Retype, word for word, each line between the lines holding "have ht : '_'" and "rw [List.flatMap_cons, pvSpl_of_no_us", inclusive, and leave the rest of the data alone.
——
-- pv_equiv track=rewrite | github.com/GreatHorn/content | Scripts/script-PcapHTTPExtractor.py | _fix_key
-- ===== SOURCE A (Python) =====
-- def _fix_key(keys_list):
--     """
--     Fix the key to abide the context
--     :param keys_list:
--     :return:
--     """
--     key_name = ""
--     for k in keys_list:
--         if "_" in k:
--             key_name += _fix_key(k.split("_"))
--         else:
--             key_name += k.capitalize()
--
--     return key_name
-- ===== SOURCE B (Python) =====
-- def _fix_key(keys_list):
--     """
--     Fix the key to abide the context
--     :param keys_list:
--     :return:
--     """
--     return "".join(p.capitalize() for k in keys_list for p in k.split("_"))
-- ===== Notes on version B (the rewrite author's own statement) =====
-- stated objective: simpler
-- what changed: Replaced the recursive accumulate-and-branch loop with a single flat comprehension that splits every key on '_' and joins the capitalized pieces (split('_') leaves no underscores, so A's recursion is only ever one level deep).
import Mathlib
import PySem

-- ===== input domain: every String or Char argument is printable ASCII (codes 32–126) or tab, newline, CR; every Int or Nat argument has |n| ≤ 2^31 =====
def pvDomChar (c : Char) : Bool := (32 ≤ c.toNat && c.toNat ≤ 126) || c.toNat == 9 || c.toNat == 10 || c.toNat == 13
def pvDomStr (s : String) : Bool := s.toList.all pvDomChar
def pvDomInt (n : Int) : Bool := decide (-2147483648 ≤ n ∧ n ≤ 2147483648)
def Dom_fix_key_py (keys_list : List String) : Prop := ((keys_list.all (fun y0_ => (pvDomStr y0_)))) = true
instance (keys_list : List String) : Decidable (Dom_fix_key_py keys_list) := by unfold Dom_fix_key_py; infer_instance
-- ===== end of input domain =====

-- B replaces A's self-recursion by one flat split-on-'_'-and-capitalize pass (objective: simpler).

-- ===== PORT A =====
-- shared builtin ports and the lemmas the port's decreasing_by cites:
def pvSpl : List Char → List (List Char)
  | [] => [[]]
  | c :: t => if c = '_' then [] :: pvSpl t else (pvSpl t).modifyHead (c :: ·)

theorem pvSpl_ne_nil (l : List Char) : pvSpl l ≠ [] := by
  induction l with
  | nil => simp [pvSpl]
  | cons c t ih =>
    simp only [pvSpl]
    split_ifs
    · simp
    · cases h : pvSpl t with
      | nil => exact absurd h ih
      | cons a b => simp

theorem pvSplitOn_go_eq : ∀ (fuel : Nat) (l cur : List Char) (acc : List (List Char)),
    l.length < fuel →
    PySem.Chars.splitOn.go ['_'] fuel l cur acc =
      acc.reverse ++ (pvSpl l).modifyHead (cur.reverse ++ ·) := by
  intro fuel
  induction fuel with
  | zero => intro l cur acc h; omega
  | succ n ih =>
    intro l cur acc h
    cases l with
    | nil =>
      simp [PySem.Chars.splitOn.go, pvSpl]
    | cons c rest =>
      by_cases hc : c = '_'
      · subst hc
        have hp : List.isPrefixOf ['_'] ('_' :: rest) = true := by simp [List.isPrefixOf]
        rw [show PySem.Chars.splitOn.go ['_'] (n+1) ('_' :: rest) cur acc =
              PySem.Chars.splitOn.go ['_'] n (List.drop 1 ('_' :: rest)) [] (cur.reverse :: acc) by
          simp [PySem.Chars.splitOn.go, hp]]
        rw [ih _ _ _ (by simpa using Nat.lt_of_succ_lt_succ h)]
        simp only [pvSpl, List.drop_one, List.tail_cons, List.reverse_cons, List.append_assoc,
          List.singleton_append, List.reverse_nil]
        cases pvSpl rest <;> simp
      · have hp : List.isPrefixOf ['_'] (c :: rest) = false := by
          simp [List.isPrefixOf]; exact fun h => absurd h.symm hc
        rw [show PySem.Chars.splitOn.go ['_'] (n+1) (c :: rest) cur acc =
              PySem.Chars.splitOn.go ['_'] n rest (c :: cur) acc by
          simp [PySem.Chars.splitOn.go, hp]]
        rw [ih _ _ _ (by simpa using Nat.lt_of_succ_lt_succ h)]
        simp only [pvSpl, if_neg hc]
        cases hs : pvSpl rest with
        | nil => exact absurd hs (pvSpl_ne_nil rest)
        | cons a b => simp

theorem pvSplitOn_eq (l : List Char) : PySem.Chars.splitOn l ['_'] = pvSpl l := by
  have := pvSplitOn_go_eq (l.length + 1) l [] [] (by omega)
  rw [PySem.Chars.splitOn]
  rw [show l.length + 1 = l.length + 1 from rfl] at this
  rw [this]
  cases pvSpl l <;> simp

def pvMeasC (ps : List (List Char)) : Nat := (ps.map (fun p => 2 * p.length + 1)).sum

theorem pvMeasC_modifyHead (c : Char) (ps : List (List Char)) (h : ps ≠ []) :
    pvMeasC (ps.modifyHead (c :: ·)) = pvMeasC ps + 2 := by
  cases ps with
  | nil => exact absurd rfl h
  | cons a b => simp [pvMeasC, List.modifyHead]; omega

theorem pvMeasC_spl (l : List Char) : pvMeasC (pvSpl l) + l.count '_' = 2 * l.length + 1 := by
  induction l with
  | nil => simp [pvSpl, pvMeasC]
  | cons c t ih =>
    by_cases hc : c = '_'
    · subst hc
      rw [show pvSpl ('_' :: t) = [] :: pvSpl t by simp [pvSpl]]
      rw [show pvMeasC ([] :: pvSpl t) = 1 + pvMeasC (pvSpl t) by
        simp [pvMeasC]]
      rw [show List.count '_' ('_' :: t) = List.count '_' t + 1 by simp]
      simp only [List.length_cons]
      omega
    · simp only [pvSpl, if_neg hc]
      rw [pvMeasC_modifyHead _ _ (pvSpl_ne_nil t)]
      simp [hc]
      omega

def pyCapitalize (s : String) : String :=
  match s.toList with
  | [] => ""
  | c :: rest => String.ofList (PySem.Chars.upperChar c :: rest.map PySem.Chars.lowerChar)

def pySplitU (s : String) : List String :=
  (PySem.Chars.splitOn s.toList ['_']).map String.ofList

def pvMeasKs (ks : List String) : Nat := (ks.map (fun s => 2 * s.toList.length + 1)).sum

theorem pvMeasKs_splitU (k : String) (h : PySem.Str.isIn "_" k = true) :
    pvMeasKs (pySplitU k) ≤ 2 * k.toList.length := by
  have hmem : '_' ∈ k.toList := by
    have := (PySem.Str.isIn_iff_infix "_" k).mp h
    exact this.subset (by simp)
  have hcount : 1 ≤ k.toList.count '_' := List.one_le_count_iff.mpr hmem
  have hm := pvMeasC_spl k.toList
  have : pvMeasKs (pySplitU k) = pvMeasC (pvSpl k.toList) := by
    unfold pvMeasKs pySplitU pvMeasC
    rw [pvSplitOn_eq, List.map_map]
    apply congrArg List.sum
    apply List.map_congr_left
    intro p _
    simp
  omega

def fix_key_py (keys_list : List String) : String :=
  match keys_list with
  | [] => ""
  | k :: rest =>
    (if PySem.Str.isIn "_" k then fix_key_py (pySplitU k) else pyCapitalize k) ++ fix_key_py rest
termination_by pvMeasKs keys_list
decreasing_by
  all_goals simp only [pvMeasKs, List.map_cons, List.sum_cons]
  · rename_i h
    have := pvMeasKs_splitU k h
    simp only [pvMeasKs] at this
    omega
  · omega

-- ===== PORT B =====
def fix_key_py_alt (keys_list : List String) : String :=
  PySem.Str.join "" ((keys_list.flatMap (fun k => pySplitU k)).map (fun p => pyCapitalize p))


-- ===== PRECONDITION & SPEC =====
def Spec_fix_key_py (keys_list : List String) (out : String) : Prop := out = fix_key_py_alt keys_list
instance (keys_list : List String) (out : String) : Decidable (Spec_fix_key_py keys_list out) := by unfold Spec_fix_key_py; infer_instance

-- ===== CLAIM (what is proved, stated in full; the proofs are below) =====
def Claim_equal_fix_key_py : Prop := ∀ (keys_list : List String), Dom_fix_key_py keys_list → Spec_fix_key_py keys_list (fix_key_py keys_list)

-- ===== LEMMAS AND PROOFS =====
def pvCapL : List Char → List Char
  | [] => []
  | c :: r => PySem.Chars.upperChar c :: r.map PySem.Chars.lowerChar

def pvOut (ks : List String) : List Char :=
  (ks.flatMap (fun k => pvSpl k.toList)).flatMap pvCapL

theorem toList_pyCapitalize (s : String) : (pyCapitalize s).toList = pvCapL s.toList := by
  unfold pyCapitalize
  cases h : s.toList with
  | nil => simp [pvCapL]
  | cons c r => simp [pvCapL]

theorem pvSpl_no_us : ∀ (l : List Char), ∀ p ∈ pvSpl l, '_' ∉ p := by
  intro l
  induction l with
  | nil => intro p hp; simp [pvSpl] at hp; simp [hp]
  | cons c t ih =>
    intro p hp
    by_cases hc : c = '_'
    · subst hc
      rw [show pvSpl ('_' :: t) = [] :: pvSpl t by simp [pvSpl]] at hp
      rcases List.mem_cons.mp hp with h | h
      · simp [h]
      · exact ih p h
    · simp only [pvSpl, if_neg hc] at hp
      cases hs : pvSpl t with
      | nil => exact absurd hs (pvSpl_ne_nil t)
      | cons a b =>
        rw [hs] at hp
        simp only [List.modifyHead, List.mem_cons] at hp
        rcases hp with h | h
        · subst h
          have ha : '_' ∉ a := ih a (by rw [hs]; exact List.mem_cons_self)
          simp [ha]
          intro hh
          exact absurd hh.symm hc
        · exact ih p (by rw [hs]; exact List.mem_cons_of_mem _ h)

theorem pvSpl_of_no_us (l : List Char) (h : '_' ∉ l) : pvSpl l = [l] := by
  induction l with
  | nil => simp [pvSpl]
  | cons c t ih =>
    have hc : c ≠ '_' := fun hh => h (by simp [hh])
    have ht : '_' ∉ t := fun hh => h (by simp [hh])
    simp only [pvSpl, if_neg hc, ih ht, List.modifyHead]

theorem not_mem_of_not_isIn (k : String) (h : ¬ PySem.Str.isIn "_" k = true) : '_' ∉ k.toList := by
  intro hm
  apply h
  rw [PySem.Str.isIn_iff_infix]
  obtain ⟨s, t, hst⟩ := List.append_of_mem hm
  exact ⟨s, t, by rw [hst]; simp⟩

theorem join_empty (ps : List (List Char)) : PySem.Chars.join [] ps = ps.flatten := by
  induction ps with
  | nil => simp [PySem.Chars.join_nil]
  | cons a b ih =>
    cases b with
    | nil => simp [PySem.Chars.join_singleton]
    | cons x y =>
      rw [PySem.Chars.join_cons_cons]
      simp [ih]

theorem pvOut_splitU (k : String) : pvOut (pySplitU k) = (pvSpl k.toList).flatMap pvCapL := by
  unfold pvOut pySplitU
  congr 1
  rw [pvSplitOn_eq, List.flatMap_map]
  rw [show (fun p => pvSpl (String.ofList p).toList) = (fun p : List Char => pvSpl p) by
    funext p; simp]
  -- flatMap of pvSpl over pieces with no '_': each gives [p]
  have : ∀ ps : List (List Char), (∀ p ∈ ps, '_' ∉ p) → ps.flatMap (fun p => pvSpl p) = ps := by
    intro ps hps
    induction ps with
    | nil => simp
    | cons a b ihb =>
      rw [List.flatMap_cons, pvSpl_of_no_us a (hps a List.mem_cons_self), ihb
        (fun p hp => hps p (List.mem_cons_of_mem _ hp))]
      simp
  exact this _ (pvSpl_no_us k.toList)

theorem pvMeasKs_cons (k : String) (rest : List String) :
    pvMeasKs (k :: rest) = 2 * k.toList.length + 1 + pvMeasKs rest := by
  simp [pvMeasKs]

theorem fix_key_py_toList : ∀ (n : Nat) (ks : List String), pvMeasKs ks ≤ n →
    (fix_key_py ks).toList = pvOut ks := by
  intro n
  induction n with
  | zero =>
    intro ks h
    cases ks with
    | nil => simp [fix_key_py, pvOut]
    | cons k rest => rw [pvMeasKs_cons] at h; omega
  | succ n ih =>
    intro ks h
    cases ks with
    | nil => simp [fix_key_py, pvOut]
    | cons k rest =>
      have hmeas := pvMeasKs_cons k rest
      rw [show fix_key_py (k :: rest) =
            (if PySem.Str.isIn "_" k then fix_key_py (pySplitU k) else pyCapitalize k)
              ++ fix_key_py rest by rw [fix_key_py]]
      rw [String.toList_append]
      rw [show pvOut (k :: rest) = (pvSpl k.toList).flatMap pvCapL ++ pvOut rest by
        simp [pvOut]]
      have hrest : (fix_key_py rest).toList = pvOut rest := ih rest (by omega)
      by_cases hin : PySem.Str.isIn "_" k = true
      · rw [if_pos hin, hrest]
        have hk := pvMeasKs_splitU k hin
        rw [ih (pySplitU k) (by omega), pvOut_splitU]
      · rw [if_neg hin, hrest, toList_pyCapitalize]
        rw [pvSpl_of_no_us k.toList (not_mem_of_not_isIn k hin)]
        simp

theorem fix_key_py_alt_toList (ks : List String) :
    (fix_key_py_alt ks).toList = pvOut ks := by
  unfold fix_key_py_alt PySem.Str.join
  rw [String.toList_ofList, show ("" : String).toList = [] from rfl, join_empty]
  have hsplit : (ks.flatMap fun k => pySplitU k)
      = (ks.flatMap (fun k => pvSpl k.toList)).map String.ofList := by
    induction ks with
    | nil => simp
    | cons a b ih => simp [pySplitU, pvSplitOn_eq, List.map_flatMap]
  rw [hsplit, List.map_map, List.map_map]
  have hcap : ∀ p ∈ (ks.flatMap (fun k => pvSpl k.toList)),
      ((String.toList ∘ fun p => pyCapitalize p) ∘ String.ofList) p = pvCapL p := by
    intro p _
    simp [Function.comp, toList_pyCapitalize]
  rw [List.map_congr_left hcap]
  simp [pvOut, List.flatMap_def]


-- ===== VERDICT (by name: the statement is the Claim_ definition above) =====
theorem fix_key_py_spec : Claim_equal_fix_key_py := by
  intro ks _
  unfold Spec_fix_key_py
  apply String.toList_inj.mp
  rw [fix_key_py_toList (pvMeasKs ks) ks le_rfl, fix_key_py_alt_toList]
——
## Output of the task
    have ht : '_' ∉ t := fun hh => h (by simp [hh])
    simp only [pvSpl, if_neg hc, ih ht, List.modifyHead]

theorem not_mem_of_not_isIn (k : String) (h : ¬ PySem.Str.isIn "_" k = true) : '_' ∉ k.toList := by
  intro hm
  apply h
  rw [PySem.Str.isIn_iff_infix]
  obtain ⟨s, t, hst⟩ := List.append_of_mem hm
  exact ⟨s, t, by rw [hst]; simp⟩

theorem join_empty (ps : List (List Char)) : PySem.Chars.join [] ps = ps.flatten := by
  induction ps with
  | nil => simp [PySem.Chars.join_nil]
  | cons a b ih =>
    cases b with
    | nil => simp [PySem.Chars.join_singleton]
    | cons x y =>
      rw [PySem.Chars.join_cons_cons]
      simp [ih]

theorem pvOut_splitU (k : String) : pvOut (pySplitU k) = (pvSpl k.toList).flatMap pvCapL := by
  unfold pvOut pySplitU
  congr 1
  rw [pvSplitOn_eq, List.flatMap_map]
  rw [show (fun p => pvSpl (String.ofList p).toList) = (fun p : List Char => pvSpl p) by
    funext p; simp]
  -- flatMap of pvSpl over pieces with no '_': each gives [p]
  have : ∀ ps : List (List Char), (∀ p ∈ ps, '_' ∉ p) → ps.flatMap (fun p => pvSpl p) = ps := by
    intro ps hps
    induction ps with
    | nil => simp
    | cons a b ihb =>
      rw [List.flatMap_cons, pvSpl_of_no_us a (hps a List.mem_cons_self), ihb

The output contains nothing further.